## Instructions to follow
Print nothing but the lines below starting at the line that holds "is missed either)." and ending at the line that holds "visited, position =>", including both, each exactly as written.

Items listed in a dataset
################

-- pv_equiv track=rewrite | github.com/KKeshav1101/NPTEL_Getting_Started_with_CP | Week_1/practice_assignment2.py | will_fly_visit_all_cups
-- ===== SOURCE A (Python) =====
-- def will_fly_visit_all_cups(n):
--     # The fly will visit all cups if and only if the step size and n are coprime.
--     # This is true if and only if GCD(n, k) is 1 for all k.
--     # However, we just need to check if GCD(n, k) == 1 for any k in the sequence.
--     visited = [False] * n
--     position = 0
--     for k in range(1, n + 1):
--         position = (position + k) % n
--         if visited[position]:
--             return "NO"
--         visited[position] = True
--     return "YES"
-- ===== SOURCE B (Python) =====
-- def will_fly_visit_all_cups(n):
--     # The fly visits every cup exactly when the number of cups is a power of two
--     # (n & (n - 1) == 0; with no cups at all, none is missed either).
--     return "YES" if n & (n - 1) == 0 else "NO"
-- ===== Notes on version B (the rewrite author's own statement) =====
-- stated objective: faster
-- what changed: Replaces the O(n) simulation of the fly's triangular-step walk (boolean visited array) with the O(1) closed-form answer: all cups are visited iff n is a power of two, tested with the n & (n - 1) == 0 bit trick.
-- intended difference: For n >= 2 a power of two (2, 4, 8, ...) A returns "NO" because its last step adds n = 0 (mod n) and revisits the previous cup, while B returns the intended "YES": the fly does visit all cups exactly when n is a power of two (A's own comment says coprimality/coverage is what is being tested). — e.g. on will_fly_visit_all_cups(2): A returns "NO", B returns "YES"
-- outside the precondition, e.g. on will_fly_visit_all_cups(-3): A returns 'YES', B returns 'NO'
import Mathlib
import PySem

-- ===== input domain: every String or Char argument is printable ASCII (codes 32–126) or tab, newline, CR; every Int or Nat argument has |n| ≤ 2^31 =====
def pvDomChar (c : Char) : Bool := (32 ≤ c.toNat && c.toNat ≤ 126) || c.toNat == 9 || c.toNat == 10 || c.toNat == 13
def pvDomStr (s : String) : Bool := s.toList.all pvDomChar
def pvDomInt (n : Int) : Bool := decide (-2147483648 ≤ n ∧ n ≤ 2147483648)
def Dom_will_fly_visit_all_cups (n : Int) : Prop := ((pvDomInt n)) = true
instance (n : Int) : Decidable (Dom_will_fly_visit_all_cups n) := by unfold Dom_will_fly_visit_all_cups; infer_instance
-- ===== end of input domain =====

-- B replaces A's O(n) visited-array walk with the O(1) power-of-two closed form; on powers of two >= 2
-- A's buggy final step (adding n = 0 mod n) answers "NO" while B gives the intended "YES" (see D_ below).


-- ===== PORT A =====
-- the for-loop of A: state = (visited, position), early 'return "NO"' on a revisit.
-- Python's visited[position] would raise IndexError out of range, but whenever the loop body runs
-- n ≥ 1 and position = x % n ∈ [0, n), inside the array; pyGetD / List.set at position.toNat are exact there.
def pvAGo (n : Int) : List Int → List Bool → Int → String
  | [], _, _ => "YES"
  | k :: ks, visited, position =>
    let position' := PySem.Int.mod (position + k) n
    if PySem.List.pyGetD visited position' false then "NO"
    else pvAGo n ks (visited.set position'.toNat true) position'

def will_fly_visit_all_cups (n : Int) : String :=
  pvAGo n (PySem.List.pyRange 1 (n + 1) 1) (List.replicate n.toNat false) 0

-- ===== PORT B =====
-- Source B: return "YES" if n & (n - 1) == 0 else "NO"
def will_fly_visit_all_cups_alt (n : Int) : String :=
  if PySem.Int.band n (n - 1) = 0 then "YES" else "NO"

-- ===== PRECONDITION & SPEC =====
-- Pre_ restricts to the task's natural domain, a non-negative number of cups: for n < 0 A's loop
-- body never runs and A returns "YES" accidentally (B naturally answers "NO" there).
def Pre_will_fly_visit_all_cups (n : Int) : Prop := 0 ≤ n
instance (n : Int) : Decidable (Pre_will_fly_visit_all_cups n) := by unfold Pre_will_fly_visit_all_cups; infer_instance
def pvWitness_will_fly_visit_all_cups : Int := 1

-- For n ≥ 2 a power of two A returns "NO" (its last step adds n ≡ 0 mod n and revisits the previous
-- cup) while B returns the intended "YES": the fly visits all cups exactly when n is a power of two.
def D_will_fly_visit_all_cups (n : Int) : Prop := 2 ≤ n ∧ ∃ k ∈ Finset.range 32, n = 2 ^ k
instance (n : Int) : Decidable (D_will_fly_visit_all_cups n) := by unfold D_will_fly_visit_all_cups; infer_instance

def Spec_will_fly_visit_all_cups (n : Int) (out : String) : Prop := ¬ D_will_fly_visit_all_cups n → out = will_fly_visit_all_cups_alt n
instance (n : Int) (out : String) : Decidable (Spec_will_fly_visit_all_cups n out) := by unfold Spec_will_fly_visit_all_cups; infer_instance

def pvDiffWitness_will_fly_visit_all_cups : Int := 2
def pvDiffWitnessOut_will_fly_visit_all_cups : String × String := ("NO", "YES")

-- ===== CLAIM (what is proved, stated in full; the proofs are below) =====
def Claim_unchanged_will_fly_visit_all_cups : Prop := ∀ (n : Int), Dom_will_fly_visit_all_cups n → Pre_will_fly_visit_all_cups n → Spec_will_fly_visit_all_cups n (will_fly_visit_all_cups n)
def Claim_changed_will_fly_visit_all_cups : Prop := Dom_will_fly_visit_all_cups (pvDiffWitness_will_fly_visit_all_cups) ∧ Pre_will_fly_visit_all_cups (pvDiffWitness_will_fly_visit_all_cups) ∧ D_will_fly_visit_all_cups (pvDiffWitness_will_fly_visit_all_cups) ∧ will_fly_visit_all_cups (pvDiffWitness_will_fly_visit_all_cups) = pvDiffWitnessOut_will_fly_visit_all_cups.1 ∧ will_fly_visit_all_cups_alt (pvDiffWitness_will_fly_visit_all_cups) = pvDiffWitnessOut_will_fly_visit_all_cups.2 ∧ pvDiffWitnessOut_will_fly_visit_all_cups.1 ≠ pvDiffWitnessOut_will_fly_visit_all_cups.2
def Claim_exact_will_fly_visit_all_cups : Prop := ∀ (n : Int), Dom_will_fly_visit_all_cups n → Pre_will_fly_visit_all_cups n → D_will_fly_visit_all_cups n → will_fly_visit_all_cups n ≠ will_fly_visit_all_cups_alt n

-- ===== LEMMAS AND PROOFS =====

-- once some position p (0 ≤ p < n) is marked and carried, a trailing step of size n revisits it
theorem pvAGo_last_no (n : Int) (ks : List Int) (visited : List Bool) (p : Int)
    (h0 : 0 ≤ p) (h1 : p < n) (hl : visited.length = n.toNat) :
    pvAGo n (ks ++ [n]) (visited.set p.toNat true) p = "NO" := by
  have hn : (0:Int) < n := lt_of_le_of_lt h0 h1
  induction ks generalizing visited p with
  | nil =>
    have hmod : PySem.Int.mod (p + n) n = p := by
      rw [PySem.Int.mod_eq_emod_of_pos hn,
          show p + n = p + n * 1 by ring, Int.add_mul_emod_self_left]
      exact Int.emod_eq_of_lt h0 h1
    have hlen : p < ((visited.set p.toNat true).length : Int) := by
      rw [List.length_set, hl]; omega
    simp only [List.nil_append, pvAGo, hmod]
    rw [PySem.List.pyGetD_eq_getElem _ _ h0 hlen]
    simp
  | cons k ks ih =>
    simp only [List.cons_append, pvAGo]
    split
    · rfl
    · exact ih (visited.set p.toNat true) (PySem.Int.mod (p + k) n)
        (PySem.Int.mod_nonneg _ hn) (PySem.Int.mod_lt _ hn)
        (by rw [List.length_set, hl])

-- A answers "NO" on every n ≥ 2
theorem pvA_no_of_two_le (n : Int) (h : 2 ≤ n) : will_fly_visit_all_cups n = "NO" := by
  unfold will_fly_visit_all_cups
  rw [PySem.List.pyRange_one_cons (by omega : (1:Int) < n + 1),
      show (1:Int) + 1 = 2 by norm_num,
      show n + 1 = n + 1 from rfl]
  have hsplit : PySem.List.pyRange 2 (n + 1) = PySem.List.pyRange 2 n ++ [n] :=
    PySem.List.pyRange_one_succ_right (by omega)
  rw [hsplit]
  have hmod1 : PySem.Int.mod (0 + 1) n = 1 := by
    rw [PySem.Int.mod_eq_emod_of_pos (by omega : (0:Int) < n)]
    norm_num
    exact Int.emod_eq_of_lt (by omega) (by omega)
  simp only [pvAGo, hmod1]
  have hget : PySem.List.pyGetD (List.replicate n.toNat false) (1:Int) false = false := by
    rw [PySem.List.pyGetD_eq_getElem _ _ (by omega)
        (by rw [List.length_replicate]; omega)]
    simp
  rw [hget]
  simp only [Bool.false_eq_true, if_false]
  exact pvAGo_last_no n _ _ 1 (by omega) (by omega) (by rw [List.length_replicate])

-- halving both arguments preserves a zero bitwise AND
theorem pvHalfAnd (x y : Nat) (h : x &&& y = 0) : x / 2 &&& y / 2 = 0 := by
  apply Nat.eq_of_testBit_eq
  intro i
  rw [Nat.testBit_land, ← Nat.testBit_add_one x i, ← Nat.testBit_add_one y i,
      ← Nat.testBit_land, h]
  simp

-- the classic bit trick, forward direction: m & (m-1) = 0 forces m to be a power of two
theorem pvPow2_of_and_pred (m : Nat) : 0 < m → m &&& (m - 1) = 0 → ∃ k, m = 2 ^ k := by
  induction m using Nat.strong_induction_on with
  | _ m ih =>
    intro h1 h2
    by_cases hm1 : m = 1
    · exact ⟨0, by simp [hm1]⟩
    · have h2' := pvHalfAnd _ _ h2
      rcases Nat.even_or_odd m with he | ho
      · obtain ⟨a, ha⟩ := he
        have hd : m / 2 = a := by omega
        have hd2 : (m - 1) / 2 = a - 1 := by omega
        rw [hd, hd2] at h2'
        obtain ⟨k, hk⟩ := ih a (by omega) (by omega) h2'
        exact ⟨k + 1, by rw [pow_succ]; omega⟩
      · obtain ⟨a, ha⟩ := ho
        have hd : m / 2 = a := by omega
        have hd2 : (m - 1) / 2 = a := by omega
        rw [hd, hd2, Nat.and_self] at h2'
        omega

-- B answers "NO" on every admitted n outside D_
theorem pvB_no (n : Int) (hdom : Dom_will_fly_visit_all_cups n) (h2 : 2 ≤ n)
    (hnd : ¬ D_will_fly_visit_all_cups n) : will_fly_visit_all_cups_alt n = "NO" := by
  unfold will_fly_visit_all_cups_alt
  rw [if_neg]
  intro hband
  rw [PySem.Int.band_of_nonneg (by omega) (by omega)] at hband
  have hand : n.toNat &&& (n.toNat - 1) = 0 := by
    have h1 : (n - 1).toNat = n.toNat - 1 := by omega
    rw [← h1]
    exact_mod_cast hband
  obtain ⟨k, hk⟩ := pvPow2_of_and_pred n.toNat (by omega) hand
  have hub : n.toNat ≤ 2 ^ 31 := by
    simp only [Dom_will_fly_visit_all_cups, pvDomInt, decide_eq_true_eq] at hdom
    omega
  have hk31 : k ≤ 31 := by
    by_contra hgt
    have : (2:Nat) ^ 32 ≤ 2 ^ k := Nat.pow_le_pow_right (by norm_num) (by omega)
    omega
  refine hnd ⟨h2, k, Finset.mem_range.mpr (by omega), ?_⟩
  have : n = (n.toNat : Int) := by omega
  rw [this, hk]
  push_cast
  ring

-- ===== VERDICT (by name: the statement is the Claim_ definition above) =====
theorem will_fly_visit_all_cups_spec : Claim_unchanged_will_fly_visit_all_cups := by
  intro n hdom hpre hnd
  show will_fly_visit_all_cups n = will_fly_visit_all_cups_alt n
  have hpre' : 0 ≤ n := hpre
  by_cases h01 : n = 0 ∨ n = 1
  · rcases h01 with rfl | rfl <;> decide
  · have h2 : 2 ≤ n := by omega
    rw [pvA_no_of_two_le n h2, pvB_no n hdom h2 hnd]

theorem will_fly_visit_all_cups_changed : Claim_changed_will_fly_visit_all_cups := by
  unfold Claim_changed_will_fly_visit_all_cups; decide

theorem will_fly_visit_all_cups_tight : Claim_exact_will_fly_visit_all_cups := by
  intro n hdom hpre hd
  obtain ⟨h2, k, hk, rfl⟩ := hd
  have hk32 : k < 32 := Finset.mem_range.mp hk
  rw [pvA_no_of_two_le _ h2]
  revert h2
  interval_cases k <;> decide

################

## Result for this task
--     # (n & (n - 1) == 0; with no cups at all, none is missed either).
--     return "YES" if n & (n - 1) == 0 else "NO"
-- ===== Notes on version B (the rewrite author's own statement) =====
-- stated objective: faster
-- what changed: Replaces the O(n) simulation of the fly's triangular-step walk (boolean visited array) with the O(1) closed-form answer: all cups are visited iff n is a power of two, tested with the n & (n - 1) == 0 bit trick.
-- intended difference: For n >= 2 a power of two (2, 4, 8, ...) A returns "NO" because its last step adds n = 0 (mod n) and revisits the previous cup, while B returns the intended "YES": the fly does visit all cups exactly when n is a power of two (A's own comment says coprimality/coverage is what is being tested). — e.g. on will_fly_visit_all_cups(2): A returns "NO", B returns "YES"
-- outside the precondition, e.g. on will_fly_visit_all_cups(-3): A returns 'YES', B returns 'NO'
import Mathlib
import PySem

-- ===== input domain: every String or Char argument is printable ASCII (codes 32–126) or tab, newline, CR; every Int or Nat argument has |n| ≤ 2^31 =====
def pvDomChar (c : Char) : Bool := (32 ≤ c.toNat && c.toNat ≤ 126) || c.toNat == 9 || c.toNat == 10 || c.toNat == 13
def pvDomStr (s : String) : Bool := s.toList.all pvDomChar
def pvDomInt (n : Int) : Bool := decide (-2147483648 ≤ n ∧ n ≤ 2147483648)
def Dom_will_fly_visit_all_cups (n : Int) : Prop := ((pvDomInt n)) = true
instance (n : Int) : Decidable (Dom_will_fly_visit_all_cups n) := by unfold Dom_will_fly_visit_all_cups; infer_instance
-- ===== end of input domain =====

-- B replaces A's O(n) visited-array walk with the O(1) power-of-two closed form; on powers of two >= 2
-- A's buggy final step (adding n = 0 mod n) answers "NO" while B gives the intended "YES" (see D_ below).


-- ===== PORT A =====
-- the for-loop of A: state = (visited, position), early 'return "NO"' on a revisit.
-- Python's visited[position] would raise IndexError out of range, but whenever the loop body runs
-- n ≥ 1 and position = x % n ∈ [0, n), inside the array; pyGetD / List.set at position.toNat are exact there.
def pvAGo (n : Int) : List Int → List Bool → Int → String
  | [], _, _ => "YES"
  | k :: ks, visited, position =>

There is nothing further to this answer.